EXERCISE MATERIAL:
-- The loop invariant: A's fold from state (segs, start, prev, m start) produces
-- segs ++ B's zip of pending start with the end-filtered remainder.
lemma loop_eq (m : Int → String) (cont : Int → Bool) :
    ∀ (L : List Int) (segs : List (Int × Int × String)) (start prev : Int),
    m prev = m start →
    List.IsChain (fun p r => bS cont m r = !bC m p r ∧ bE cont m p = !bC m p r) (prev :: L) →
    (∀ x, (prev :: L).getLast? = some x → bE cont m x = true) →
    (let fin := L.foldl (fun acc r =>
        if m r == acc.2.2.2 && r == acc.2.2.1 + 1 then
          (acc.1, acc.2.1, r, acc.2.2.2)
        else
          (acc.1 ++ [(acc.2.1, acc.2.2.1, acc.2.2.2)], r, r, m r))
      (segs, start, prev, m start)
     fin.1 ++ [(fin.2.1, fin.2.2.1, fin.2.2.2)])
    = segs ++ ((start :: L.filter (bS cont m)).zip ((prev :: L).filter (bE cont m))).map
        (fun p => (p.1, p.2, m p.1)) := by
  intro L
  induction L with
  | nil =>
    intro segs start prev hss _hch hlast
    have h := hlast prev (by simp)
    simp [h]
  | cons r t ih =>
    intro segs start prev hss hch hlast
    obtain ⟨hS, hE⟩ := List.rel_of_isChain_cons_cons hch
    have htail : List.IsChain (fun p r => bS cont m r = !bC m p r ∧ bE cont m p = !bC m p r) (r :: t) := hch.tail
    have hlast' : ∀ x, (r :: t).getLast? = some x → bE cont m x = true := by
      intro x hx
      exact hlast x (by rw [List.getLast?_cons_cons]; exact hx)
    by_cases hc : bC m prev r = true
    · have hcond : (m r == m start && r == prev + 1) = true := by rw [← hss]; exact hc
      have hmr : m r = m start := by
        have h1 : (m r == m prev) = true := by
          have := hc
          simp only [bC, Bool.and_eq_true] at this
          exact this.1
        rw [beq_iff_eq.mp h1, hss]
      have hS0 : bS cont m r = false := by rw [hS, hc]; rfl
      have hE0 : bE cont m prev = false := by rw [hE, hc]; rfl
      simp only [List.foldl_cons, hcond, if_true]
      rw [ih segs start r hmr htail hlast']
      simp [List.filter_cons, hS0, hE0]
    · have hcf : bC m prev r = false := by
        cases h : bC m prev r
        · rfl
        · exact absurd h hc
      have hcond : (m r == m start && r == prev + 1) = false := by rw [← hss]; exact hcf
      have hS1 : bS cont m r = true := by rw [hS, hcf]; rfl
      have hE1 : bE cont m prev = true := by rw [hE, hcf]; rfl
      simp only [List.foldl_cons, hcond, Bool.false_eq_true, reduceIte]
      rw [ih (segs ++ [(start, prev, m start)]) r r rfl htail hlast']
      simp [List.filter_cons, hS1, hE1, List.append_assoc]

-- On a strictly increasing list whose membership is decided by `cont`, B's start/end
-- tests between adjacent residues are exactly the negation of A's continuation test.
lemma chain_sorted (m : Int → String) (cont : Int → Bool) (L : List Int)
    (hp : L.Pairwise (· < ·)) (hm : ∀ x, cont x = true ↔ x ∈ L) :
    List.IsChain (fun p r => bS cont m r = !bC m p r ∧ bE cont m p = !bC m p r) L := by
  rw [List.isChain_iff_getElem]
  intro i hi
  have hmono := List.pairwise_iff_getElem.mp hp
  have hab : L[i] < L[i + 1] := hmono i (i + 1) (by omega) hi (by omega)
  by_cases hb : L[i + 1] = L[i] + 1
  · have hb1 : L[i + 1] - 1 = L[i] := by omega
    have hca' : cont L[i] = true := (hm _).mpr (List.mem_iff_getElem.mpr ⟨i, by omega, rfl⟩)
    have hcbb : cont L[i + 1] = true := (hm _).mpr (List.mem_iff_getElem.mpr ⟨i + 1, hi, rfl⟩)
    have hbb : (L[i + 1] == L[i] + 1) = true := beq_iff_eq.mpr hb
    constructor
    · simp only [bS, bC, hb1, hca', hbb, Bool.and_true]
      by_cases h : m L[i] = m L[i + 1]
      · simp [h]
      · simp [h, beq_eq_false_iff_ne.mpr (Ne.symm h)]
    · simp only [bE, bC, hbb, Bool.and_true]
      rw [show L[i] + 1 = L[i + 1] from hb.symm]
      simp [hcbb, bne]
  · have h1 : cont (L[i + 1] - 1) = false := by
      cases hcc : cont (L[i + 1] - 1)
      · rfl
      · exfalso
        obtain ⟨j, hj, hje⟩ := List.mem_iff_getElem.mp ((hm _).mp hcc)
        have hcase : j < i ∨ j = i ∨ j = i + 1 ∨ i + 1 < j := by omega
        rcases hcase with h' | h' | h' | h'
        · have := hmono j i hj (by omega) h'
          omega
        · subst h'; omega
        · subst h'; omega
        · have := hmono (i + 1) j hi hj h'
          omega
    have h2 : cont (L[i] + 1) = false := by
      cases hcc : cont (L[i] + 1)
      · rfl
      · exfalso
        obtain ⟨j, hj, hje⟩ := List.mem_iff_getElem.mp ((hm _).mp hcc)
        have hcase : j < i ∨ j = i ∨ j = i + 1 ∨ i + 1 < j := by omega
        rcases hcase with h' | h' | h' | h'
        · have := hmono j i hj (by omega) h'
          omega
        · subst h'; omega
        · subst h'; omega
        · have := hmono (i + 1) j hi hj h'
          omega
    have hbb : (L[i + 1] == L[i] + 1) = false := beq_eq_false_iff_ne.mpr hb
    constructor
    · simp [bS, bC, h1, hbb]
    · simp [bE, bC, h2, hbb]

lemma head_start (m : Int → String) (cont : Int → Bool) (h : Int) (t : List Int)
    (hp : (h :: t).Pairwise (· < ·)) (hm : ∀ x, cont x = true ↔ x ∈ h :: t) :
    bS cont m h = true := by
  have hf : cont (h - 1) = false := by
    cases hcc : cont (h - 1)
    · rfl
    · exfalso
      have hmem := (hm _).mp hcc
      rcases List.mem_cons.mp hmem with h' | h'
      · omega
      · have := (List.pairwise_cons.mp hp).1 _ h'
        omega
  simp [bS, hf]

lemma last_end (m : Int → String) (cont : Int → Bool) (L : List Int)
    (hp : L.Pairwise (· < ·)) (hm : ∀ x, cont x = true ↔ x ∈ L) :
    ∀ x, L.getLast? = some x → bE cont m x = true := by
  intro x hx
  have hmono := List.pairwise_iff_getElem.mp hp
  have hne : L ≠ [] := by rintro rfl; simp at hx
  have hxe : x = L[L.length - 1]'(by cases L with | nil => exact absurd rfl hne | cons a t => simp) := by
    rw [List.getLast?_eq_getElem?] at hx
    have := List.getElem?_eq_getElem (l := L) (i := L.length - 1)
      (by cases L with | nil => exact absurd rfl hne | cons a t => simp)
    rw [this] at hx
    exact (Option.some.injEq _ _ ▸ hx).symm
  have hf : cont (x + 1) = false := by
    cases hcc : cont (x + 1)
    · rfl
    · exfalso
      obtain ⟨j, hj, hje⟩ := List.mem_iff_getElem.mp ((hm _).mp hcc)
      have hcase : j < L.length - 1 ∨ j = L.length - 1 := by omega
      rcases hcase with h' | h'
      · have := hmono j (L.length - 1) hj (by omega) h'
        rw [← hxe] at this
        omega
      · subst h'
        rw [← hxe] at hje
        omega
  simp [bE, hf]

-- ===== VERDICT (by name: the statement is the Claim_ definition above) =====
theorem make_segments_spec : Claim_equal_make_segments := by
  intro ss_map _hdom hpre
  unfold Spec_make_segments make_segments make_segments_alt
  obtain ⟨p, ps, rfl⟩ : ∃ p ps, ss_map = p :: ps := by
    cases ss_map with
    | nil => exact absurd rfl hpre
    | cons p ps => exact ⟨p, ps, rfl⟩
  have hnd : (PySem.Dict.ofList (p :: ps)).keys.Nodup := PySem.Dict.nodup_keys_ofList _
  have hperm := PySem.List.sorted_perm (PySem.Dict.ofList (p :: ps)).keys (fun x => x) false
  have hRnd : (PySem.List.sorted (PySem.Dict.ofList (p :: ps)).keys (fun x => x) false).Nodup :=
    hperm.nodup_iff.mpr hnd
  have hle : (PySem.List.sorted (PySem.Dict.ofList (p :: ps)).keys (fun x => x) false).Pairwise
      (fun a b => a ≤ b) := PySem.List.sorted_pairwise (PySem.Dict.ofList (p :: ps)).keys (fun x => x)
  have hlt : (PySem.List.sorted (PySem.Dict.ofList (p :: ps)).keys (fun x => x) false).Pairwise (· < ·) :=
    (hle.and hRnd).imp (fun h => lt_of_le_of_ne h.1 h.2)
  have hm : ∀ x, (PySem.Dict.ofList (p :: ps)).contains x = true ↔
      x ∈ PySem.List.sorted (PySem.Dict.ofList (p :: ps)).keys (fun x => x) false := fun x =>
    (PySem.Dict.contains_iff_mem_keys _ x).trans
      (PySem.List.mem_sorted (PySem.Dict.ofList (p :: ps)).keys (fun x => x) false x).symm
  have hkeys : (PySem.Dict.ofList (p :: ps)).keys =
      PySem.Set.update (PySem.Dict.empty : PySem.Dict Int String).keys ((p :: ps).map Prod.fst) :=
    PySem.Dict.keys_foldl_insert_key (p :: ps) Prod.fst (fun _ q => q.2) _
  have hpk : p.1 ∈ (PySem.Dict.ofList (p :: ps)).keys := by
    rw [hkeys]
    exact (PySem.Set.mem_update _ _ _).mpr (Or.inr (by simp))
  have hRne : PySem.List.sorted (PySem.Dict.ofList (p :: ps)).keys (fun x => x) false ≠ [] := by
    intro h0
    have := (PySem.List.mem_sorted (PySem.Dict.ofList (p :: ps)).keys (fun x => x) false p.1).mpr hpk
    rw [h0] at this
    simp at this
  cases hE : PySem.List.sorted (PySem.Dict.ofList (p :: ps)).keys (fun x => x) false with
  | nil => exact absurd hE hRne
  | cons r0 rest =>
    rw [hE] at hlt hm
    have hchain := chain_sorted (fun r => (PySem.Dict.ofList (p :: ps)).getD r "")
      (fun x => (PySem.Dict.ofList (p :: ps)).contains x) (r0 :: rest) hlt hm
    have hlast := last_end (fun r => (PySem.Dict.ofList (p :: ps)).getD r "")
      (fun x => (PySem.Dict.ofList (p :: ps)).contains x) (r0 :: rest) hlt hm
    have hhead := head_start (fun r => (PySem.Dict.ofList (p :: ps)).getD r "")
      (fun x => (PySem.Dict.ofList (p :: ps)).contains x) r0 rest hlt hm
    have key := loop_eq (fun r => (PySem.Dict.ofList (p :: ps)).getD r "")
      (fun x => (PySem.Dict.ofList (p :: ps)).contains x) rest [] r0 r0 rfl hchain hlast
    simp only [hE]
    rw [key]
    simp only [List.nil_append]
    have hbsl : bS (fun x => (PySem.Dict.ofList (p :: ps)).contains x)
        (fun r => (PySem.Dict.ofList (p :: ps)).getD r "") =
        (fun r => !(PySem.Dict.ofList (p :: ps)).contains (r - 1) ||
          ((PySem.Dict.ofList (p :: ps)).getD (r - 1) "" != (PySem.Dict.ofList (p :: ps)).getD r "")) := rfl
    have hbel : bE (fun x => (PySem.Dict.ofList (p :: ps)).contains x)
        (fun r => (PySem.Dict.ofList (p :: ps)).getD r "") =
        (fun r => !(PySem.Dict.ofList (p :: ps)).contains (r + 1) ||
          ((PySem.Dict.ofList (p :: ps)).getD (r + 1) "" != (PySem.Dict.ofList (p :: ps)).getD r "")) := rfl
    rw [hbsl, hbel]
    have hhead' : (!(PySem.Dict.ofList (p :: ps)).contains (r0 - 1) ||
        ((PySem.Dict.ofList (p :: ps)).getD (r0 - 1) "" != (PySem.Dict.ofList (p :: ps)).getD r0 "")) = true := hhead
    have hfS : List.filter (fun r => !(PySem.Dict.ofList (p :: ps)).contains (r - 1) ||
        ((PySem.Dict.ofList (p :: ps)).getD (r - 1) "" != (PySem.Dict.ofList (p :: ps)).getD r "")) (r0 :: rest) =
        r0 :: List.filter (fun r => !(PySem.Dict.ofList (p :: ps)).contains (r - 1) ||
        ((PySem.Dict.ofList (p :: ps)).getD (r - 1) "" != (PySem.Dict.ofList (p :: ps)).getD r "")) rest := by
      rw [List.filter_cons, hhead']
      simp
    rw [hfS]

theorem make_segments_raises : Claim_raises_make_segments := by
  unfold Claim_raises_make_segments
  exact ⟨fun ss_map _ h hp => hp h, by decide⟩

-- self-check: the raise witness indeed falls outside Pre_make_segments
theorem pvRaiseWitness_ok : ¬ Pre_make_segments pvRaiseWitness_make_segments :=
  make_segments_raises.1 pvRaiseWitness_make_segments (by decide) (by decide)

THE TASK:
Wherever a line in the records contains the word "hperm", copy that line.

TASK RESPONSE:
  have hperm := PySem.List.sorted_perm (PySem.Dict.ofList (p :: ps)).keys (fun x => x) false
    hperm.nodup_iff.mpr hnd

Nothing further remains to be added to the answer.